→ Your goal: Which lines of the records below contain the word "value"? Show each one.

→ Data for processing:
lemma loop_eq : ∀ (n : Nat) (heap foods : List Int) (K count : Int), heap.length = n →
    HeapAbove heap 0 → heap.Perm foods → heap ≠ [] →
    solLoop heap K count = altLoop foods K count := by
  intro n
  induction n using Nat.strong_induction_on with
  | _ n ih =>
  intro heap foods K count hn hinv hperm hne
  have hlen := hperm.length_eq
  have hm := min_of_perm_heap heap foods hinv hperm hne
  have hlow : (PySem.List.min? foods (fun x => x)).getD 0 = pvGet heap 0 := by rw [hm]; rfl
  rw [solLoop, altLoop]
  by_cases hc : 2 ≤ heap.length ∧ pvGet heap 0 < K
  · rw [dif_pos hc, dif_pos (show 2 ≤ foods.length ∧
        (PySem.List.min? foods (fun x => x)).getD 0 < K from ⟨by omega, by rw [hlow]; exact hc.2⟩)]
    -- A side: two pops and a push
    obtain ⟨e1, hinv1, hp1⟩ := pyHeappop_spec heap hinv hne
    have hlen1 : (pyHeappop heap).2.length = heap.length - 1 := length_pyHeappop heap
    have hne1 : (pyHeappop heap).2 ≠ [] := by
      intro he; rw [he] at hlen1; simp at hlen1; omega
    obtain ⟨e2, hinv2, hp2⟩ := pyHeappop_spec (pyHeappop heap).2 hinv1 hne1
    have hlen2 : (pyHeappop (pyHeappop heap).2).2.length = heap.length - 2 := by
      rw [length_pyHeappop, hlen1]; omega
    -- B side: two min/remove rounds
    have h0mem : pvGet heap 0 ∈ foods :=
      hperm.mem_iff.mp (mem_pvGet heap 0 (by omega))
    have hf1 : (PySem.List.remove? foods (pvGet heap 0)).getD foods
        = foods.erase (pvGet heap 0) := by
      rw [PySem.List.remove?_eq_some_erase foods _ h0mem]; rfl
    have hperm1 : (pyHeappop heap).2.Perm (foods.erase (pvGet heap 0)) := by
      have h1 := (hp1.trans hperm).erase (pvGet heap 0)
      rw [List.erase_cons_head] at h1
      exact h1
    have hm2 := min_of_perm_heap (pyHeappop heap).2 (foods.erase (pvGet heap 0)) hinv1 hperm1 hne1
    have hlow2 : (PySem.List.min? (foods.erase (pvGet heap 0)) (fun x => x)).getD 0
        = pvGet (pyHeappop heap).2 0 := by rw [hm2]; rfl
    have h1mem : pvGet (pyHeappop heap).2 0 ∈ foods.erase (pvGet heap 0) :=
      hperm1.mem_iff.mp (mem_pvGet (pyHeappop heap).2 0 (by omega))
    have hf2 : (PySem.List.remove? (foods.erase (pvGet heap 0))
          (pvGet (pyHeappop heap).2 0)).getD (foods.erase (pvGet heap 0))
        = (foods.erase (pvGet heap 0)).erase (pvGet (pyHeappop heap).2 0) := by
      rw [PySem.List.remove?_eq_some_erase _ _ h1mem]; rfl
    have hperm2 : (pyHeappop (pyHeappop heap).2).2.Perm
        ((foods.erase (pvGet heap 0)).erase (pvGet (pyHeappop heap).2 0)) := by
      have h2 := (hp2.trans hperm1).erase (pvGet (pyHeappop heap).2 0)
      rw [List.erase_cons_head] at h2
      exact h2
    -- the pushed/appended value is the same
    have hval : new_scoville (pyHeappop (pyHeappop heap).2).1 (pyHeappop heap).1
        = pvGet (pyHeappop heap).2 0 * 2 + pvGet heap 0 := by
      rw [e1, e2, new_scoville]
    obtain ⟨hinv3, hp3⟩ := pyHeappush_spec (pyHeappop (pyHeappop heap).2).2
      (new_scoville (pyHeappop (pyHeappop heap).2).1 (pyHeappop heap).1) hinv2
    have hperm3 : (pyHeappush (pyHeappop (pyHeappop heap).2).2
          (new_scoville (pyHeappop (pyHeappop heap).2).1 (pyHeappop heap).1)).Perm
        (((foods.erase (pvGet heap 0)).erase (pvGet (pyHeappop heap).2 0))
          ++ [pvGet (pyHeappop heap).2 0 * 2 + pvGet heap 0]) := by
      refine hp3.trans ?_
      rw [hval]
      exact hperm2.append_right _
    have hlen3 : (pyHeappush (pyHeappop (pyHeappop heap).2).2
          (new_scoville (pyHeappop (pyHeappop heap).2).1 (pyHeappop heap).1)).length
        = heap.length - 1 := by
      rw [length_pyHeappush, hlen2]; omega
    have hne3 : (pyHeappush (pyHeappop (pyHeappop heap).2).2
          (new_scoville (pyHeappop (pyHeappop heap).2).1 (pyHeappop heap).1)) ≠ [] := by
      intro he; rw [he] at hlen3; simp at hlen3; omega
    simp only [hlow, hf1, hlow2, hf2]
    exact ih (heap.length - 1) (by omega) _ _ K (count + 1) hlen3 hinv3 hperm3 hne3
  · rw [dif_neg hc, dif_neg (show ¬(2 ≤ foods.length ∧
        (PySem.List.min? foods (fun x => x)).getD 0 < K) by rw [hlow]; omega)]
    by_cases h1 : heap.length ≤ 1
    · -- exactly one element left on both sides, with the same value
      have hh1 : heap.length = 1 := by
        have := List.length_pos_of_ne_nil hne; omega
      obtain ⟨y, hy⟩ := List.length_eq_one_iff.mp hh1
      have hfy : foods = [y] := by
        rw [hy] at hperm
        exact List.perm_singleton.mp hperm.symm
      have hgy : pvGet heap 0 = y := by rw [hy]; rfl
      have hgfy : foods.getD 0 0 = y := by rw [hfy]; rfl
      by_cases hyk : y < K
      · rw [if_pos ⟨h1, by rw [hgy]; exact hyk⟩,
          if_pos ⟨by omega, by rw [hgfy]; exact hyk⟩]
      · rw [if_neg (fun hx => hyk (by rw [← hgy]; exact hx.2)),
          if_neg (fun hx => hyk (by rw [← hgfy]; exact hx.2))]
    · rw [if_neg (by omega : ¬(heap.length ≤ 1 ∧ pvGet heap 0 < K)),
        if_neg (by omega : ¬(foods.length ≤ 1 ∧ foods.getD 0 0 < K))]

→ Task solution:
    -- the pushed/appended value is the same
    · -- exactly one element left on both sides, with the same value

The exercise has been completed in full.